Don't worry. People will state "this will never happen" or "that will never happen". Then it happens.
I am sure Intel is looking at stacked RAM. In fact they are, its just a matter of if the benefits outweigh the risks, much like why Intel went gate last for HK/MG (which as I said before, AMD and the industry will follow).
I never said stacked memory wouldn't go on a CPU die, I said it wouldn't replace main memory. If the die has a low enough TDP and you know you'll be able to deal with the thermal issues, then there is no reason not to put some fast local memory on there. It won't replace desktop main memory due to how cheap it'll make system memory. How dense will expansion memory sticks become if they can pack 4GB into the space of a single CPU die? DIMM's have four to sixteen modules on top them. Assuming each of those modules contains the same amount of memory as is stacked on the CPU your looking at 4~16x more memory per stick, or 8~32x more memory in the typical dual stick setups.
http://www.marketwatch.com/story/jedec-publishes-breakthrough-standard-for-wide-io-mobile-dram-2012-01-05
If your looking for SoC then it makes perfect sense, cell phones / handhelds or even gaming consoles all would benefit tremendously from this. Pico-ITX solutions would also benefit from having the memory soldiered directly onto the board or a chip.
Intel / AMD will take their time and only fully implement this in low-end solutions. Memory fragmentation problems go beyond what NUMA introduces. You end up with two separate memory bus's, one for the fast local memory and the other for the slow(er) external memory. A similar situation happens with Hybrid HDD's (the ones with SDD caches inside them). You have two locations that you can put something, and only the OS knows where stuff is.

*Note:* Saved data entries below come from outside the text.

-- pv_equiv track=rewrite | github.com/nyok0/-a2-472-2020-fall | a2_functions.py | generateSolutions
-- ===== SOURCE A (Python) =====
-- def generateSolutions(pformat):
--     height, width = pformat
--     ret = []
--
--     xcount = 0
--     s1 = []
--     for i in range(height):
--         for j in range(width):
--             xcount += 1
--             if(xcount != width * height):
--                 s1.append(str(xcount))
--             else:
--                 s1.append("0")
--     ret.append(s1)
--
--     xcount = 0
--     s2 = []
--     for i in range(height):
--         for j in range(width):
--             xcount += 1
--             if(xcount != width * height):
--                 s2.append(str(i + 1 + height * j))
--             else:
--                 s2.append("0")
--     ret.append(s2)
--
--     return ret
-- ===== SOURCE B (Python) =====
-- def generateSolutions(pformat):
--     height, width = pformat
--     if height <= 0 or width <= 0:
--         return [[], []]
--     def grid(h, w):
--         return [[str(r * w + c + 1) for c in range(w)] for r in range(h)]
--     s1 = [v for row in grid(height, width) for v in row]
--     s2 = [v for col in zip(*grid(width, height)) for v in col]
--     s1[-1] = "0"
--     s2[-1] = "0"
--     return [s1, s2]
-- ===== Notes on version B (the rewrite author's own statement) =====
-- stated objective: alternative
-- what changed: B builds one reusable row-major 2D numbering grid helper and obtains s1 by flattening grid(height,width) and s2 by transposing grid(width,height) with zip(*...) and flattening, then overwrites the last cells with "0"; A runs two separate nested counting loops with an in-loop last-cell test.
import Mathlib
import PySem

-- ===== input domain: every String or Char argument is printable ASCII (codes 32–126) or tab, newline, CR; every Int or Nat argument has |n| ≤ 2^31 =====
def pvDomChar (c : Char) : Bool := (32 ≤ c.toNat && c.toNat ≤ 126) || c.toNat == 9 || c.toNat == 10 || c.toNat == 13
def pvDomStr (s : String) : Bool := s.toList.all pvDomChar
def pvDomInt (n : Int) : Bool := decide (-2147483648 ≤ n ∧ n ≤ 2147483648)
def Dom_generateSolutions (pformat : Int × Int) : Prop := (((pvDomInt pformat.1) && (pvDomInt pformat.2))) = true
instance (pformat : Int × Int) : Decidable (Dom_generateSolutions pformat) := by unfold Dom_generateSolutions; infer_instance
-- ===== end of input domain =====

-- B derives both labelings from one row-major numbering-grid helper (s2 by zip(*) transposition)
-- instead of A's two nested counting loops; objective: alternative decomposition, same cost.

-- ===== PORT A =====
def generateSolutions (pformat : Int × Int) : List (List String) :=
  let height := pformat.1
  let width := pformat.2
  let r1 := (PySem.List.pyRange 0 height 1).foldl (fun st _i =>
      (PySem.List.pyRange 0 width 1).foldl (fun (st : Int × List String) _j =>
        let x := st.1 + 1
        (x, st.2 ++ [if x ≠ width * height then PySem.Int.toStr x else "0"])) st)
    ((0 : Int), ([] : List String))
  let r2 := (PySem.List.pyRange 0 height 1).foldl (fun st i =>
      (PySem.List.pyRange 0 width 1).foldl (fun (st : Int × List String) j =>
        let x := st.1 + 1
        (x, st.2 ++ [if x ≠ width * height then PySem.Int.toStr (i + 1 + height * j) else "0"])) st)
    ((0 : Int), ([] : List String))
  [r1.2, r2.2]

-- ===== PORT B =====
-- grid(h, w) = [[str(r*w+c+1) for c in range(w)] for r in range(h)]
def pvGrid (h w : Int) : List (List String) :=
  (PySem.List.pyRange 0 h 1).map (fun r =>
    (PySem.List.pyRange 0 w 1).map (fun c => PySem.Int.toStr (r * w + c + 1)))

-- zip(*rows): PySem has no variadic zip, so this is a hand port, exact for any list of rows:
-- stop at the first exhausted row, otherwise emit the heads and recurse on the tails.
def pvZipStar (rows : List (List String)) : List (List String) :=
  if h : rows = [] ∨ rows.any (·.isEmpty) then []
  else (rows.map (fun r => r.head?.getD "")) :: pvZipStar (rows.map List.tail)
termination_by rows.headI.length
decreasing_by
  simp only [not_or] at h
  obtain ⟨h1, h2⟩ := h
  match rows, h1, h2 with
  | r :: rs, _, h2 =>
    cases r with
    | nil => simp at h2
    | cons a as => simp [List.headI]

-- s[-1] = "0" on the nonempty list is ported as dropLast ++ ["0"].
def generateSolutions_alt (pformat : Int × Int) : List (List String) :=
  let height := pformat.1
  let width := pformat.2
  if height ≤ 0 ∨ width ≤ 0 then [[], []]
  else
    let s1 := (pvGrid height width).flatten
    let s2 := (pvZipStar (pvGrid width height)).flatten
    [s1.dropLast ++ ["0"], s2.dropLast ++ ["0"]]

-- ===== PRECONDITION & SPEC =====
def Spec_generateSolutions (pformat : Int × Int) (out : List (List String)) : Prop := out = generateSolutions_alt pformat
instance (pformat : Int × Int) (out : List (List String)) : Decidable (Spec_generateSolutions pformat out) := by unfold Spec_generateSolutions; infer_instance

-- ===== CLAIM (what is proved, stated in full; the proofs are below) =====
def Claim_equal_generateSolutions : Prop := ∀ (pformat : Int × Int), Dom_generateSolutions pformat → Spec_generateSolutions pformat (generateSolutions pformat)

-- ===== LEMMAS AND PROOFS =====

-- inner loop of A: W steps incrementing the counter and appending F (new counter) j
theorem pv_inner_fold (W : Nat) (F : Int → Int → String) (x : Int) (acc : List String) :
    ((List.range W).map (Nat.cast : Nat → Int)).foldl
      (fun (st : Int × List String) j => (st.1 + 1, st.2 ++ [F (st.1 + 1) j])) (x, acc)
    = (x + W, acc ++ (List.range W).map (fun t : Nat => F (x + (t : Int) + 1) (t : Int))) := by
  induction W generalizing x acc with
  | zero => simp
  | succ W ih =>
    rw [List.range_succ, List.map_append, List.foldl_append, ih]
    simp only [List.map_cons, List.map_nil, List.foldl_cons, List.foldl_nil, List.map_append, Prod.mk.injEq, List.append_assoc]
    refine ⟨by push_cast; ring, ?_⟩
    trivial

-- outer loop of A: H rows of W entries
theorem pv_outer_fold (H W : Nat) (G : Int → Int → Int → String) :
    ((List.range H).map (Nat.cast : Nat → Int)).foldl
      (fun st i => ((List.range W).map (Nat.cast : Nat → Int)).foldl
        (fun (st : Int × List String) j => (st.1 + 1, st.2 ++ [G (st.1 + 1) i j])) st)
      ((0 : Int), ([] : List String))
    = (((H * W : Nat) : Int),
       (List.range H).flatMap (fun i => (List.range W).map
         (fun t => G ((i * W + t : Nat) + 1) (i : Int) (t : Int)))) := by
  induction H with
  | zero => simp
  | succ H ih =>
    rw [List.range_succ, List.map_append, List.foldl_append, ih]
    simp only [List.map_cons, List.map_nil, List.foldl_cons, List.foldl_nil]
    rw [pv_inner_fold W (fun x j => G x (H : Int) j)]
    rw [List.flatMap_append]
    simp only [Prod.mk.injEq, List.flatMap_cons, List.flatMap_nil, List.append_nil]
    refine ⟨by push_cast; ring, ?_⟩
    congr 1

-- flatten a row-major double range into a single flat range
theorem pv_flatten (H W : Nat) (g : Nat → String) :
    (List.range H).flatMap (fun i => (List.range W).map (fun t => g (i * W + t)))
    = (List.range (H * W)).map g := by
  induction H with
  | zero => simp
  | succ H ih =>
    rw [List.range_succ, List.flatMap_append, ih, Nat.succ_mul, List.range_add,
        List.map_append, List.map_map]
    simp [Function.comp, Nat.add_comm]

-- replacing the last element by "0" vs an in-loop test for the last index
theorem pv_last_replace (N : Nat) (hN : 0 < N) (f : Nat → String) :
    (List.range N).map (fun k => if k + 1 = N then "0" else f k)
    = ((List.range N).map f).dropLast ++ ["0"] := by
  obtain ⟨M, rfl⟩ : ∃ M, N = M + 1 := ⟨N - 1, by omega⟩
  rw [List.range_succ, List.map_append, List.map_append]
  simp only [List.map_cons, List.map_nil, List.dropLast_concat]
  congr 1
  apply List.map_congr_left
  intro k hk
  rw [List.mem_range] at hk
  rw [if_neg (by omega : ¬ k + 1 = M + 1)]

-- zip(*rows) is empty when every row is empty
theorem pvZipStar_all_nil (rows : List (List String)) (h : ∀ r ∈ rows, r = []) :
    pvZipStar rows = [] := by
  unfold pvZipStar
  rw [dif_pos]
  cases rows with
  | nil => left; rfl
  | cons r rs =>
    right
    simp only [List.any_cons, Bool.or_eq_true]
    left
    rw [h r (List.mem_cons_self)]
    rfl

-- zip(*) of a rectangular grid is its transpose
theorem pvZipStar_grid (m n : Nat) (hm : 0 < m) (F : Nat → Nat → String) :
    pvZipStar ((List.range m).map (fun r => (List.range n).map (F r)))
    = (List.range n).map (fun c => (List.range m).map (fun r => F r c)) := by
  induction n generalizing F with
  | zero =>
    rw [pvZipStar_all_nil]
    · simp
    · intro r hr
      rw [List.mem_map] at hr
      obtain ⟨x, _, rfl⟩ := hr
      simp
  | succ n ih =>
    unfold pvZipStar
    rw [dif_neg]
    · have hsplit : ∀ r : Nat, (List.range (n + 1)).map (F r)
          = F r 0 :: (List.range n).map (fun c => F r (c + 1)) := by
        intro r
        rw [List.range_succ_eq_map]
        simp [List.map_map, Function.comp]
      have h1 : ((List.range m).map (fun r => (List.range (n+1)).map (F r))).map
          (fun r => r.head?.getD "") = (List.range m).map (fun r => F r 0) := by
        rw [List.map_map]
        apply List.map_congr_left
        intro r _
        simp [Function.comp, hsplit r]
      have h2 : ((List.range m).map (fun r => (List.range (n+1)).map (F r))).map List.tail
          = (List.range m).map (fun r => (List.range n).map (fun c => F r (c + 1))) := by
        rw [List.map_map]
        apply List.map_congr_left
        intro r _
        simp [Function.comp, hsplit r]
      rw [h1, h2, ih (fun r c => F r (c + 1))]
      rw [List.range_succ_eq_map, List.map_cons, List.map_map]
      rfl
    · rw [not_or]
      constructor
      · simp [List.range_eq_nil]
        omega
      · simp only [List.any_map, List.any_eq_true]
        rintro ⟨x, _, hx⟩
        simp [Function.comp, List.isEmpty_iff, List.range_eq_nil] at hx

-- the grid over positive Int dimensions, in Nat form
theorem pv_grid_nat (H W : Nat) :
    pvGrid (H : Int) (W : Int)
    = (List.range H).map (fun r => (List.range W).map
        (fun c => PySem.Int.toStr ((r * W + c : Nat) + 1))) := by
  unfold pvGrid
  have hr : ∀ (b : Nat), PySem.List.pyRange 0 (b : Int) 1 = (List.range b).map (Nat.cast : Nat → Int) := by
    intro b
    rw [PySem.List.pyRange_one]
    simp
  rw [hr H, List.map_map]
  apply List.map_congr_left
  intro r _
  rw [hr W, Function.comp, List.map_map]
  apply List.map_congr_left
  intro c _
  simp [Function.comp]

theorem pv_main (H W : Nat) (hH : 0 < H) (hW : 0 < W) :
    generateSolutions ((H : Int), (W : Int)) = generateSolutions_alt ((H : Int), (W : Int)) := by
  have hNpos : 0 < H * W := Nat.mul_pos hH hW
  simp only [generateSolutions, generateSolutions_alt]
  -- B's components
  have hs1 : (pvGrid (H : Int) (W : Int)).flatten
      = (List.range (H * W)).map (fun k => PySem.Int.toStr ((k : Nat) + 1)) := by
    rw [pv_grid_nat, ← List.flatMap_def, pv_flatten H W (fun k => PySem.Int.toStr ((k : Nat) + 1))]
  have hs2 : (pvZipStar (pvGrid (W : Int) (H : Int))).flatten
      = (List.range (H * W)).map (fun k => PySem.Int.toStr ((k % W * H + k / W : Nat) + 1)) := by
    rw [pv_grid_nat, pvZipStar_grid W H hW, ← List.flatMap_def,
        ← pv_flatten H W (fun k => PySem.Int.toStr ((k % W * H + k / W : Nat) + 1))]
    apply List.flatMap_congr
    intro i hi
    apply List.map_congr_left
    intro t ht
    rw [List.mem_range] at hi ht
    have hdiv : (i * W + t) / W = i := by
      rw [Nat.add_comm, Nat.add_mul_div_right _ _ hW, Nat.div_eq_of_lt ht, Nat.zero_add]
    have hmod : (i * W + t) % W = t := by
      rw [Nat.add_comm, Nat.add_mul_mod_self_right, Nat.mod_eq_of_lt ht]
    rw [hdiv, hmod]
  rw [if_neg (by omega), hs1, hs2]
  -- A's components
  have hr : ∀ (b : Nat), PySem.List.pyRange 0 (b : Int) 1 = (List.range b).map (Nat.cast : Nat → Int) := by
    intro b
    rw [PySem.List.pyRange_one]
    simp
  simp only [hr H, hr W]
  rw [pv_outer_fold H W (fun x _ _ => if x ≠ (W : Int) * (H : Int) then PySem.Int.toStr x else "0")]
  rw [pv_outer_fold H W (fun x i j => if x ≠ (W : Int) * (H : Int) then PySem.Int.toStr (i + 1 + (H : Int) * j) else "0")]
  refine congrArg₂ (fun a b => [a, b]) ?_ ?_
  · -- s1
    rw [← pv_last_replace (H * W) hNpos, ← pv_flatten H W]
    apply List.flatMap_congr
    intro i hi
    apply List.map_congr_left
    intro t ht
    rw [List.mem_range] at hi ht
    rw [show ((W : Int) * (H : Int)) = ((H * W : Nat) : Int) by push_cast; ring]
    by_cases hk : i * W + t + 1 = H * W
    · rw [if_neg (by push_cast; omega), if_pos hk]
    · rw [if_pos (by push_cast; omega), if_neg hk]
  · -- s2
    rw [← pv_last_replace (H * W) hNpos, ← pv_flatten H W]
    apply List.flatMap_congr
    intro i hi
    apply List.map_congr_left
    intro t ht
    rw [List.mem_range] at hi ht
    rw [show ((W : Int) * (H : Int)) = ((H * W : Nat) : Int) by push_cast; ring]
    have hdiv : (i * W + t) / W = i := by
      rw [Nat.add_comm, Nat.add_mul_div_right _ _ hW, Nat.div_eq_of_lt ht, Nat.zero_add]
    have hmod : (i * W + t) % W = t := by
      rw [Nat.add_comm, Nat.add_mul_mod_self_right, Nat.mod_eq_of_lt ht]
    by_cases hk : i * W + t + 1 = H * W
    · rw [if_neg (by push_cast; omega), if_pos hk]
    · rw [if_pos (by push_cast; omega), if_neg hk]
      congr 1
      rw [hdiv, hmod]
      push_cast
      ring

-- degenerate dimensions: both programs return [[], []]
theorem pv_degenerate (h w : Int) (hd : h ≤ 0 ∨ w ≤ 0) :
    generateSolutions (h, w) = generateSolutions_alt (h, w) := by
  simp only [generateSolutions, generateSolutions_alt]
  rw [if_pos hd]
  rcases hd with hh | hw
  · simp [PySem.List.pyRange_one_eq_nil hh]
  · simp [PySem.List.pyRange_one_eq_nil hw]

-- ===== VERDICT (by name: the statement is the Claim_ definition above) =====
theorem generateSolutions_spec : Claim_equal_generateSolutions := by
  intro ⟨h, w⟩ _
  show generateSolutions (h, w) = generateSolutions_alt (h, w)
  by_cases hh : h ≤ 0
  · exact pv_degenerate h w (Or.inl hh)
  · by_cases hw : w ≤ 0
    · exact pv_degenerate h w (Or.inr hw)
    · have := pv_main h.toNat w.toNat (by omega) (by omega)
      rwa [Int.toNat_of_nonneg (by omega), Int.toNat_of_nonneg (by omega)] at this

There are two solutions, one is to run the local memory at the same speed as the external memory and just treat it like you would any other DIMM. This solves the fragmented memory map issues but your wasting the potential of having such fast local memory. Especially when you consider that by the time you get 4GB of memory on a Intel chip, the system will have 32-64GB of main memory installed. The other solution involves turning the fast local memory into a fast cache, similar to the older cache sticks from the early 90's. In this case the faster memory can be used to hold frequently accessed data and serves as a buffer between the CPU and system memory.
In either case, 4GB looks big ~now~ but by the time you see this you'll have 32~64GB memory made from the same stuff in your computer. You'll also have a slower / lower power CPU then you would of otherwise due to the increased thermal insulation. That is the trade off you pay for.
Here is a picture of what it looks like
http://blog.stericsson.com/wp-content/uploads/2011/12/WideIO.png
You have a package material with a CPU on top of it. On top of the CPU a heat spreader is plated for thermal interface with the cooling solution. When a 3D memory stack is implemented it's put on top of that chip and is between the CPU and it's thermal plate. Silicon has worse thermal transfer properties then metal, in the context of this design the memory stack is acting as a thermal insulator between the CPU and it's thermal plate. Not only that, but all 100% of the heat generated from the CPU must
pass through the 3D memory stack which in turn heats up the memory stack before being dissipated by the thermal transfer plate. This means whatever thermal envelop you had for the CPU just shrank as not only must you deal with the increased heat lead of the memory stack but also the decreased thermal transfer efficiency. This will manifest itself as lower clock speeds.